- **SUPPLIED MATERIAL**
★ ★ ★

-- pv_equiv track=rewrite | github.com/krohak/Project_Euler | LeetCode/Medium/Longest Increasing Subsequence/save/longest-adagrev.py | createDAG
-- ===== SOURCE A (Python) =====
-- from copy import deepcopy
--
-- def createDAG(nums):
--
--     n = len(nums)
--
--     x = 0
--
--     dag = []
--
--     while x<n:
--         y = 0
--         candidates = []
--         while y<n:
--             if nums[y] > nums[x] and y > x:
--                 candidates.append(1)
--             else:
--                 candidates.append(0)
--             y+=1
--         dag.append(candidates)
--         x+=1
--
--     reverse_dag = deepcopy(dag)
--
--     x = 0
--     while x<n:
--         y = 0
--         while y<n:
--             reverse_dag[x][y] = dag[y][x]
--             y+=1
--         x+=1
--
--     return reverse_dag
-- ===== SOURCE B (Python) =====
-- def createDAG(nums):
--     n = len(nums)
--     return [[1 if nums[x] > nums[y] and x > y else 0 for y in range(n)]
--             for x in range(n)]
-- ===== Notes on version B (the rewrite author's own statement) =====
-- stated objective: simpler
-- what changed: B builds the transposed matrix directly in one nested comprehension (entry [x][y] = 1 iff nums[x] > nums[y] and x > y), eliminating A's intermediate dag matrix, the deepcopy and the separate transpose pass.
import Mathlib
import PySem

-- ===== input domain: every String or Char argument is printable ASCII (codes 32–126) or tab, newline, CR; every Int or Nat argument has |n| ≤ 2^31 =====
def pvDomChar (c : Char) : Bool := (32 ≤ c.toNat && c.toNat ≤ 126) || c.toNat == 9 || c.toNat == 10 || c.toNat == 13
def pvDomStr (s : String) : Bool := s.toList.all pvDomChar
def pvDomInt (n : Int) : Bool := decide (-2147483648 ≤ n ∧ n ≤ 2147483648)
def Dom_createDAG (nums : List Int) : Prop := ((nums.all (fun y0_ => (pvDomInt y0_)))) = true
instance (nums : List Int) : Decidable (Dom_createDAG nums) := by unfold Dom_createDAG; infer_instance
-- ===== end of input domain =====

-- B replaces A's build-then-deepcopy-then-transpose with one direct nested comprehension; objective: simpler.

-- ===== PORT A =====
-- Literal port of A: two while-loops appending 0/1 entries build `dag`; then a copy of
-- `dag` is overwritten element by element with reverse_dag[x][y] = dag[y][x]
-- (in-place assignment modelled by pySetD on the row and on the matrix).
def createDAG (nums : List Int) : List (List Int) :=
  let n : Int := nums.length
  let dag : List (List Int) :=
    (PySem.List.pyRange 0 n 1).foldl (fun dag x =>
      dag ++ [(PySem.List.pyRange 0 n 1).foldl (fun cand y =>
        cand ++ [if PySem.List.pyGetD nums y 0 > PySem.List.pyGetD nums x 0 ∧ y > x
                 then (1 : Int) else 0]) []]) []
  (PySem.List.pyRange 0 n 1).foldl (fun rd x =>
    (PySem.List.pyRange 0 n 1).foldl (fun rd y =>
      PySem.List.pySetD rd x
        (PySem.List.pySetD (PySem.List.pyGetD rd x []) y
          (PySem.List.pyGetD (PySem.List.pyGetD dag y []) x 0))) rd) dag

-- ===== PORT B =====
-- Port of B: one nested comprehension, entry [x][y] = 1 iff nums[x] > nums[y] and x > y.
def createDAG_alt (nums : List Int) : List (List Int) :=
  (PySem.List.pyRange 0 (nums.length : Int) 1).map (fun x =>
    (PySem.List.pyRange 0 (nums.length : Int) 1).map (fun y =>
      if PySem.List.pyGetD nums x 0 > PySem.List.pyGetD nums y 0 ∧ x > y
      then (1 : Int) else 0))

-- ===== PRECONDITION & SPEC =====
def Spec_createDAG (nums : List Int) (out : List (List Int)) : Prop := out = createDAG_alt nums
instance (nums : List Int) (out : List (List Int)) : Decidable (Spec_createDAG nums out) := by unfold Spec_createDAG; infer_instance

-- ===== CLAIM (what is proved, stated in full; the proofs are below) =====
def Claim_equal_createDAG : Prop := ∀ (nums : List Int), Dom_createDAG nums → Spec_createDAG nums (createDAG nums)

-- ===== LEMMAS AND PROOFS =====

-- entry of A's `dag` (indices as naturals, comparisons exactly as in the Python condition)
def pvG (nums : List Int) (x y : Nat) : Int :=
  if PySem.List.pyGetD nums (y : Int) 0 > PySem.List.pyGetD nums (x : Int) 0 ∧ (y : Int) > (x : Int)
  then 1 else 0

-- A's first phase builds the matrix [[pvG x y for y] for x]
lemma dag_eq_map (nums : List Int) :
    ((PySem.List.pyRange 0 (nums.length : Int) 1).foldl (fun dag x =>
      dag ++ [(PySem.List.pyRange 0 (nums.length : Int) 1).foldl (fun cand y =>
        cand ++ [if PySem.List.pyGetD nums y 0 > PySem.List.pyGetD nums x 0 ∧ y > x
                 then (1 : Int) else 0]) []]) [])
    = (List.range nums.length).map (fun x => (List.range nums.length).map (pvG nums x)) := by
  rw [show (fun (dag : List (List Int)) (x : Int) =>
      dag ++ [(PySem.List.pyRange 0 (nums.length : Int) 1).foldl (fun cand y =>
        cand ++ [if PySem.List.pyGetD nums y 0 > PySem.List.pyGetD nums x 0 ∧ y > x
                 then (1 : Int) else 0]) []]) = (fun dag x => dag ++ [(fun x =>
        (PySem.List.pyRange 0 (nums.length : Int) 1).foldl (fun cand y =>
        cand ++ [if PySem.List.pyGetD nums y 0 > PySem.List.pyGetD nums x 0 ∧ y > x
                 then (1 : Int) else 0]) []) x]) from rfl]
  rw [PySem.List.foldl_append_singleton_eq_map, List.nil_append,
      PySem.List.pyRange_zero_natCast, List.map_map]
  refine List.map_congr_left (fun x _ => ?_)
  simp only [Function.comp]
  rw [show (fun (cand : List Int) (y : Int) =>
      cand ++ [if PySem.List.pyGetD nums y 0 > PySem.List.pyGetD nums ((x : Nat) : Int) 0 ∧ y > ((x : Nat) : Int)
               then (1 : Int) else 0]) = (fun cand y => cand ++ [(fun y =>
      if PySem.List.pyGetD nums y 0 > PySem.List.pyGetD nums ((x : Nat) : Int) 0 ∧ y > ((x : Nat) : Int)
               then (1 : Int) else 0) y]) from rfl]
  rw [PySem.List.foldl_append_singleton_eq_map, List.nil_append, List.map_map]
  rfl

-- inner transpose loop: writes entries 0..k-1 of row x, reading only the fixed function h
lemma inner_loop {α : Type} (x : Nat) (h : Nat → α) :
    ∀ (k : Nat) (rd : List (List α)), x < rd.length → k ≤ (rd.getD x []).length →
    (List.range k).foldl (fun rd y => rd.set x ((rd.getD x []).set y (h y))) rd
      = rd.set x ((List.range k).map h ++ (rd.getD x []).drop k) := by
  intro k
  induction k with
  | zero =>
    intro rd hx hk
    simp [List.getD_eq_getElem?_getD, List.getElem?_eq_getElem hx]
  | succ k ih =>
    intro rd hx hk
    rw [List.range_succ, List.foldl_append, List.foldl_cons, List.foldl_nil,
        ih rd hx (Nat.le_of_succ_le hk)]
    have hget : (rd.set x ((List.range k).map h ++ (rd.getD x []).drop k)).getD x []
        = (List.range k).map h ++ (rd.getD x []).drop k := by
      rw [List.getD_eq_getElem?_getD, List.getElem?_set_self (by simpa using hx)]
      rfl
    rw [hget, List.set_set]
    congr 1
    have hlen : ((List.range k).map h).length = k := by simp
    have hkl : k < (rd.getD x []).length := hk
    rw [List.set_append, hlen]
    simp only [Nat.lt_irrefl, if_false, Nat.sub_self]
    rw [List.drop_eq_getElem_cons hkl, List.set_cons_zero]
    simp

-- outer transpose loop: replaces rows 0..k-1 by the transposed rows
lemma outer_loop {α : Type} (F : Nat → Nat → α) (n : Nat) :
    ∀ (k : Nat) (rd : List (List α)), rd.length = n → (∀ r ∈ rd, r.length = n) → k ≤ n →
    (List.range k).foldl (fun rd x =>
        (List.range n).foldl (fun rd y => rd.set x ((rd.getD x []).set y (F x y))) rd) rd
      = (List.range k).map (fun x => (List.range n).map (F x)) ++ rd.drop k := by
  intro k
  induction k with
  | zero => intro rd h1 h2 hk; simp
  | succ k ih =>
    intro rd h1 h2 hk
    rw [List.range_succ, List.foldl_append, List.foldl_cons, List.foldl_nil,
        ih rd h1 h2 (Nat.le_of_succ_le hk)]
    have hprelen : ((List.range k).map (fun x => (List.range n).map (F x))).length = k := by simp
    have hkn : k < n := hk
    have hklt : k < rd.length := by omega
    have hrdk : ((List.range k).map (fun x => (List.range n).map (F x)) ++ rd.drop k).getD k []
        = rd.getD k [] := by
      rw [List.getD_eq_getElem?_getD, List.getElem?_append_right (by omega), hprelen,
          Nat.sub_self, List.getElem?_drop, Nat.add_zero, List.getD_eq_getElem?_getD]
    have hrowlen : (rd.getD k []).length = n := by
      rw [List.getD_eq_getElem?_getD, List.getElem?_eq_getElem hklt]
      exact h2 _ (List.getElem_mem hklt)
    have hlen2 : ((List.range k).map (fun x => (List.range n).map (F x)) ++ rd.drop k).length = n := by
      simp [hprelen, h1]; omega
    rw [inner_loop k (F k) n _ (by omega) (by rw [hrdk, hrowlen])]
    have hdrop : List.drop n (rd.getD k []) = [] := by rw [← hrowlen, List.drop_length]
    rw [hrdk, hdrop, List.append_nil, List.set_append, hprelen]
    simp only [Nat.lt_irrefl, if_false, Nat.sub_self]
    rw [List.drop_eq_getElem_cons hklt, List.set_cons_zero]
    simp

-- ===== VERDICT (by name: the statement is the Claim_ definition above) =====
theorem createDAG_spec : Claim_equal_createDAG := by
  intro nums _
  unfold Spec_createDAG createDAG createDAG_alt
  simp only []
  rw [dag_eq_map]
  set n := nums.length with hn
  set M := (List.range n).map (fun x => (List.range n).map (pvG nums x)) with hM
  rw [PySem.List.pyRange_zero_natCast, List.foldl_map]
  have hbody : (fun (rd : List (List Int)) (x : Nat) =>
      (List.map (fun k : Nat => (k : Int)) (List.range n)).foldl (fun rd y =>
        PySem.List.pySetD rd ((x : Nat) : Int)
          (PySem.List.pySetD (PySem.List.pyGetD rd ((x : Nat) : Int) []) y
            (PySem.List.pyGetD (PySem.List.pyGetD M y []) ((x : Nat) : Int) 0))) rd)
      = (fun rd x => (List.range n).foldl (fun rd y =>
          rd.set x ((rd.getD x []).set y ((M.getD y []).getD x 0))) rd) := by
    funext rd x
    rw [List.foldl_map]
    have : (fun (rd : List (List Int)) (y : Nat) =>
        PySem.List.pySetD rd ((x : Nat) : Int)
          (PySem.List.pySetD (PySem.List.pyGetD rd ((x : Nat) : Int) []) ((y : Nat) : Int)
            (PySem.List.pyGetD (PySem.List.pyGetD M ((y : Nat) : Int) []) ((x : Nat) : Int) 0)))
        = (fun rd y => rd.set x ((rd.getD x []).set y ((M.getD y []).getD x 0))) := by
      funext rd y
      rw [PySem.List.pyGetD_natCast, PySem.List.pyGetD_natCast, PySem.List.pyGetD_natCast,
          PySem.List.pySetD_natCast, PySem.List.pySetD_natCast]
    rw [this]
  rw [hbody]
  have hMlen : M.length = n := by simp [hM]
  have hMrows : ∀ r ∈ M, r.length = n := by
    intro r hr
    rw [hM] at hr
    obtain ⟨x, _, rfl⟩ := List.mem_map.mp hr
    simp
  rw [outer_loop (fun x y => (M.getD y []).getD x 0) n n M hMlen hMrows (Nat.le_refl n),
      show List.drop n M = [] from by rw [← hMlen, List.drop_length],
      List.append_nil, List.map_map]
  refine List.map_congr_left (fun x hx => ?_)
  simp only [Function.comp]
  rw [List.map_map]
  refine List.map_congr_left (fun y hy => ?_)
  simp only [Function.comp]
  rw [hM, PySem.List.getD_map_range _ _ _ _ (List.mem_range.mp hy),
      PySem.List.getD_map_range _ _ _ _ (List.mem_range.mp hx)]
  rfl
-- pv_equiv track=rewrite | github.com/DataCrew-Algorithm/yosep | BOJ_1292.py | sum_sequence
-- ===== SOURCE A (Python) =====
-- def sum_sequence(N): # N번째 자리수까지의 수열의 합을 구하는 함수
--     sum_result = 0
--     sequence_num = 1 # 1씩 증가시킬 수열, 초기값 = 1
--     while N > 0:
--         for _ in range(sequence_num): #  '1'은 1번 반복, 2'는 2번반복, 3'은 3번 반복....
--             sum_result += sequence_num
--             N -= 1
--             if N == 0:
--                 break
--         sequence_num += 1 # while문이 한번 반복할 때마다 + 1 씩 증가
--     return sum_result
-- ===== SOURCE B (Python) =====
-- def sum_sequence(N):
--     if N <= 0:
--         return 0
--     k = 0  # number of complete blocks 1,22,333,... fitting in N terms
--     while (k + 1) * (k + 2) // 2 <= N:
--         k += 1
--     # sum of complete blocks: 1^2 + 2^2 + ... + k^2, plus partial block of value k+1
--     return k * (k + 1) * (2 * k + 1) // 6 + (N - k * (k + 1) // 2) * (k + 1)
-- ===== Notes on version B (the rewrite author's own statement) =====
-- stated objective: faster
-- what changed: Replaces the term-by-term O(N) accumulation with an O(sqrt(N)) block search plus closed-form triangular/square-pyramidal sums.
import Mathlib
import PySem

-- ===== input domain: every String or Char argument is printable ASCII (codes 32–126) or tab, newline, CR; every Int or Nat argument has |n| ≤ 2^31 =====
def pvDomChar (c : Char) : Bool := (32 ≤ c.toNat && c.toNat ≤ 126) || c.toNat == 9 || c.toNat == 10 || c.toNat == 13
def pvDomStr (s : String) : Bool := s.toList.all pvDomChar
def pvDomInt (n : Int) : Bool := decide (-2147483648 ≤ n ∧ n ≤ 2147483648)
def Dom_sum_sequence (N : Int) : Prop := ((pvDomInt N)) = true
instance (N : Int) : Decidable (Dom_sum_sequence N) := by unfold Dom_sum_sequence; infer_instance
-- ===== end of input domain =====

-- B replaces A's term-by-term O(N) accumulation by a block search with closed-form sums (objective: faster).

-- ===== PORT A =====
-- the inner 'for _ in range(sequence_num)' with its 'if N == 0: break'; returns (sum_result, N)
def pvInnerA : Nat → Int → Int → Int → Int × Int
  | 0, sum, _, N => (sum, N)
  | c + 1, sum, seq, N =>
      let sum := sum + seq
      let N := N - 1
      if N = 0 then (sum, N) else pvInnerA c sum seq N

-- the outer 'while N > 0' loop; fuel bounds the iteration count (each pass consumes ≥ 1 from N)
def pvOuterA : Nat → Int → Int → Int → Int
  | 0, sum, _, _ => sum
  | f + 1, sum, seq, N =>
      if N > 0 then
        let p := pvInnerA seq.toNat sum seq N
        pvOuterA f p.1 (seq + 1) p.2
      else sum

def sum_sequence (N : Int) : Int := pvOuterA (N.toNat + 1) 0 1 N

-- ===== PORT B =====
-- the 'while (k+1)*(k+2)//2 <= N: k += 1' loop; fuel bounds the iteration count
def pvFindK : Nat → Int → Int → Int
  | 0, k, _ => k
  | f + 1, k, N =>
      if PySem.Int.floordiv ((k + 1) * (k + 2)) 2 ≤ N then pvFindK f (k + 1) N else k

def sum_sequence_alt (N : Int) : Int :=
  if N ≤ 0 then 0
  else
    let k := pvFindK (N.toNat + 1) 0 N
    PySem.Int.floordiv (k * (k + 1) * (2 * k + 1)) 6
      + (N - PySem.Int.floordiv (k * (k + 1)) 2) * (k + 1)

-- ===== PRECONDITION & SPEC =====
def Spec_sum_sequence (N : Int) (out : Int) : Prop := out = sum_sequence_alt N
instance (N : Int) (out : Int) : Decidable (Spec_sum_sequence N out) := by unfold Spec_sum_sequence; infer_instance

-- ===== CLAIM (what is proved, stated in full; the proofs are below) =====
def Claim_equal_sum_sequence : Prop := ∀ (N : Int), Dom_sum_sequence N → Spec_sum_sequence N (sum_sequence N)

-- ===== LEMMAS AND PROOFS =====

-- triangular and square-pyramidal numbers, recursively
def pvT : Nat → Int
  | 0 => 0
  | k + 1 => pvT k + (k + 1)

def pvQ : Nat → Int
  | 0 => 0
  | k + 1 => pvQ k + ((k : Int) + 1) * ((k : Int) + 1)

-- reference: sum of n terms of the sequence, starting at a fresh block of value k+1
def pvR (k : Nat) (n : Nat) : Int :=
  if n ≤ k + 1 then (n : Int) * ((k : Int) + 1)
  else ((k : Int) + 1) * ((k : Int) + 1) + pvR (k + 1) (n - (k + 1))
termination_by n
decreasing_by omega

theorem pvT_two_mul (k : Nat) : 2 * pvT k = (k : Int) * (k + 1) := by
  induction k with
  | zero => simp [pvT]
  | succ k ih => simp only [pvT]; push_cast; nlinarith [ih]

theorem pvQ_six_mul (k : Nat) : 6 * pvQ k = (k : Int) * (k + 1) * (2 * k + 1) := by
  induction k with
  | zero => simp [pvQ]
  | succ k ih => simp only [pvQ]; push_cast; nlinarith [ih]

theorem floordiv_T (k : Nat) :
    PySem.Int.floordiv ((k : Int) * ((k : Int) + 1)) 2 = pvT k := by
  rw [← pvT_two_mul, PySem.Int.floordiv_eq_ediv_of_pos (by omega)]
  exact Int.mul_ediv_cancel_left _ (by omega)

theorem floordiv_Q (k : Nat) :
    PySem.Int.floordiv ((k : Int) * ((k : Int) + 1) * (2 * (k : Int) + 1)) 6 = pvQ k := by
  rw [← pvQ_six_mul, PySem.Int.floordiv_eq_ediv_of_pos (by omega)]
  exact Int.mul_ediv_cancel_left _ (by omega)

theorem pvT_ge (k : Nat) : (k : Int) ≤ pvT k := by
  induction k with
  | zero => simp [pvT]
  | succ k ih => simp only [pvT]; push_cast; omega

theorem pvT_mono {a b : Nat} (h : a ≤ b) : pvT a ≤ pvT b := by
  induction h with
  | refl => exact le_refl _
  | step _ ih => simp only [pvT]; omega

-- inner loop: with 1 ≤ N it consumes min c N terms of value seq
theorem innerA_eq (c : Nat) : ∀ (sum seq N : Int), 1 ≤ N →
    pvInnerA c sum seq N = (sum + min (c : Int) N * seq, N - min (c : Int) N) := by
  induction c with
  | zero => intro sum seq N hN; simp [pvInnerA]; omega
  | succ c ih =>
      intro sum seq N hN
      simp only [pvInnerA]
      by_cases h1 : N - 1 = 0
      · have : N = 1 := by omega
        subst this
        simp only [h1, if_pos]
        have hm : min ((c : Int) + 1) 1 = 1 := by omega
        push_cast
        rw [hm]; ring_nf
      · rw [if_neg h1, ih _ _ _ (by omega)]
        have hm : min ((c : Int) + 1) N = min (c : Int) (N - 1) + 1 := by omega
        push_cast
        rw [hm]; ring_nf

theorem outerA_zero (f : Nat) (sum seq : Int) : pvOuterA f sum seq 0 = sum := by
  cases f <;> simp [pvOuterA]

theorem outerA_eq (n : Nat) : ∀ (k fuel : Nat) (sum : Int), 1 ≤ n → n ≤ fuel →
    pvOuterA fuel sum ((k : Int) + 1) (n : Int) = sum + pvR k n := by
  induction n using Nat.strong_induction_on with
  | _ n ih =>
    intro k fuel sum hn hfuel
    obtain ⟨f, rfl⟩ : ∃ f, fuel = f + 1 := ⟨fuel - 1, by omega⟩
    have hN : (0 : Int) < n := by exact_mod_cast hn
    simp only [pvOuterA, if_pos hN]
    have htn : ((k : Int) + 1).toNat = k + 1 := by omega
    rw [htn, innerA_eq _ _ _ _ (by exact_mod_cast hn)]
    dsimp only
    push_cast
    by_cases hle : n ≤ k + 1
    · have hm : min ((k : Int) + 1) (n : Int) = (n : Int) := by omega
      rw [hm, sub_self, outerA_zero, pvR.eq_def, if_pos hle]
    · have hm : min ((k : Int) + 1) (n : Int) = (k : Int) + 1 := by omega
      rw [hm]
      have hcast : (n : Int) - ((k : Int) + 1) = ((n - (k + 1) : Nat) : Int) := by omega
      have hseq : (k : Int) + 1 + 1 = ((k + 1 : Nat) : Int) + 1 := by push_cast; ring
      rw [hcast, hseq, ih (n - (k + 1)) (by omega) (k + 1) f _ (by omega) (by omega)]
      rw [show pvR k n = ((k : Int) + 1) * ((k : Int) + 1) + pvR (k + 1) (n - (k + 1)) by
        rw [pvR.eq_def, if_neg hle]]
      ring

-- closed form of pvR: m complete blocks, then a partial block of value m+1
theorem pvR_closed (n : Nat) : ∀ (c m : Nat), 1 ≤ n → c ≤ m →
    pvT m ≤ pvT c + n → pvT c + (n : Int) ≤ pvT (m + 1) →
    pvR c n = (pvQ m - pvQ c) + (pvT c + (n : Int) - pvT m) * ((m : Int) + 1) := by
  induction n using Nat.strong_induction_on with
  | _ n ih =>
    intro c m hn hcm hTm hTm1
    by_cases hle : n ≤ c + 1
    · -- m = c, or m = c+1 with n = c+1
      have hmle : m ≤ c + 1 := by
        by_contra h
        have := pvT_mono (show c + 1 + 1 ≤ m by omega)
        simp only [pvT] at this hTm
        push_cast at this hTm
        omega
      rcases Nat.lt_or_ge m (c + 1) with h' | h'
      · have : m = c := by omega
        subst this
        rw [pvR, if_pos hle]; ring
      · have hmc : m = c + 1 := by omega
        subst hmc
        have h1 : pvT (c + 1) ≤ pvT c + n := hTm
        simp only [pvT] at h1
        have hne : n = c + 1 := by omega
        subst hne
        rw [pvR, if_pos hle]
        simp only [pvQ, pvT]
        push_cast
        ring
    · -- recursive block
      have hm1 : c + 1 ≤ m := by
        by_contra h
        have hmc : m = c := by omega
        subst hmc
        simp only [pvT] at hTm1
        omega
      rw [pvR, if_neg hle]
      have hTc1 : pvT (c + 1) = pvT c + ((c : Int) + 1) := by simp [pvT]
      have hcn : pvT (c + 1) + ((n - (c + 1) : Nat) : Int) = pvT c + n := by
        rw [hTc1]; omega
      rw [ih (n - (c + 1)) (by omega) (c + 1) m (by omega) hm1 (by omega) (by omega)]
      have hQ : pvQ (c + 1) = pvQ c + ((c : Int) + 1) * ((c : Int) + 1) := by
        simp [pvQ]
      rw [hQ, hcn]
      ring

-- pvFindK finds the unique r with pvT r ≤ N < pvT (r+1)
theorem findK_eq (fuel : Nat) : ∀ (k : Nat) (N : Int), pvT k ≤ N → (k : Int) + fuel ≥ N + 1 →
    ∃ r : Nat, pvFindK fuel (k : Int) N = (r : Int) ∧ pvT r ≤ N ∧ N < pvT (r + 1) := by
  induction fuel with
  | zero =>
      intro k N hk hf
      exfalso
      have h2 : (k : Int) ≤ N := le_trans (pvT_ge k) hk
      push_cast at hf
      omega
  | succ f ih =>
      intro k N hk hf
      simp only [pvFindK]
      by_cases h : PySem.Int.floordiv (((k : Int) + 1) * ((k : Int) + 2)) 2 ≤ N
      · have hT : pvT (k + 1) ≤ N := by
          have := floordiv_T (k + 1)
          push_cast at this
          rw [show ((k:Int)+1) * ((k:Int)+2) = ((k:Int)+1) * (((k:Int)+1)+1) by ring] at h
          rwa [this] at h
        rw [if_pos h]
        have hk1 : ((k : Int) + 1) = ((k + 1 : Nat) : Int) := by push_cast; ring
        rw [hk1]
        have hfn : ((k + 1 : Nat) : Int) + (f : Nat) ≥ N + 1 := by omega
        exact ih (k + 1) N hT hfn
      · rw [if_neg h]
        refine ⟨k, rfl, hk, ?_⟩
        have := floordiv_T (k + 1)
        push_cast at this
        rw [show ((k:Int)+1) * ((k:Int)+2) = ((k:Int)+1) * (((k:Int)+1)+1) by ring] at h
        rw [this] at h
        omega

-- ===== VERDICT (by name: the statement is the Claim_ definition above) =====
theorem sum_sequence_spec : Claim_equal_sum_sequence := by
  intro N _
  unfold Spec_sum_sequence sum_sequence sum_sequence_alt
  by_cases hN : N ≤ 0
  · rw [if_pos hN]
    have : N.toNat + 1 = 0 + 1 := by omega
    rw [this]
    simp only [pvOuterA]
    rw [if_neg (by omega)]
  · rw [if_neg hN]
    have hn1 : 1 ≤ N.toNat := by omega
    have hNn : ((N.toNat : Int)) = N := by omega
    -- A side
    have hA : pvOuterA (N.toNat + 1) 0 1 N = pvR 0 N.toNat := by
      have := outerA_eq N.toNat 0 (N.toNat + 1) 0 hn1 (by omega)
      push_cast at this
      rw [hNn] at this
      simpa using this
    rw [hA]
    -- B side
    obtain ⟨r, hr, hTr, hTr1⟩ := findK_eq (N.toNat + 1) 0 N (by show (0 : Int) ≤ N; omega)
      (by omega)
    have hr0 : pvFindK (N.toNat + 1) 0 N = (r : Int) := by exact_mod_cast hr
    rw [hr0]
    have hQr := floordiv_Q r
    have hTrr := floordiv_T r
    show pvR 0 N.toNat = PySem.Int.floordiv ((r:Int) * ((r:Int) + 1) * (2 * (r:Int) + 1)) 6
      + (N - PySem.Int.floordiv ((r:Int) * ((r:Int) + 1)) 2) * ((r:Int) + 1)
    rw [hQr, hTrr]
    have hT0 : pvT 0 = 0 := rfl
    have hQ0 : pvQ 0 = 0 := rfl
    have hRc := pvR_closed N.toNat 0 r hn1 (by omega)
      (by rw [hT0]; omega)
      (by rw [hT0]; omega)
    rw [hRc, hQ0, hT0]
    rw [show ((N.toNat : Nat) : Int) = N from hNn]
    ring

★ ★ ★

- **EXERCISE REQUIREMENTS**
Wherever the line holding "refine List.map_congr_left (fun y hy => ?_)" falls in the entries above, copy exactly from it through the line holding "sum_result = 0", inclusive, and add nothing.

- **RESULT FOR THIS EXERCISE**
  refine List.map_congr_left (fun y hy => ?_)
  simp only [Function.comp]
  rw [hM, PySem.List.getD_map_range _ _ _ _ (List.mem_range.mp hy),
      PySem.List.getD_map_range _ _ _ _ (List.mem_range.mp hx)]
  rfl
-- pv_equiv track=rewrite | github.com/DataCrew-Algorithm/yosep | BOJ_1292.py | sum_sequence
-- ===== SOURCE A (Python) =====
-- def sum_sequence(N): # N번째 자리수까지의 수열의 합을 구하는 함수
--     sum_result = 0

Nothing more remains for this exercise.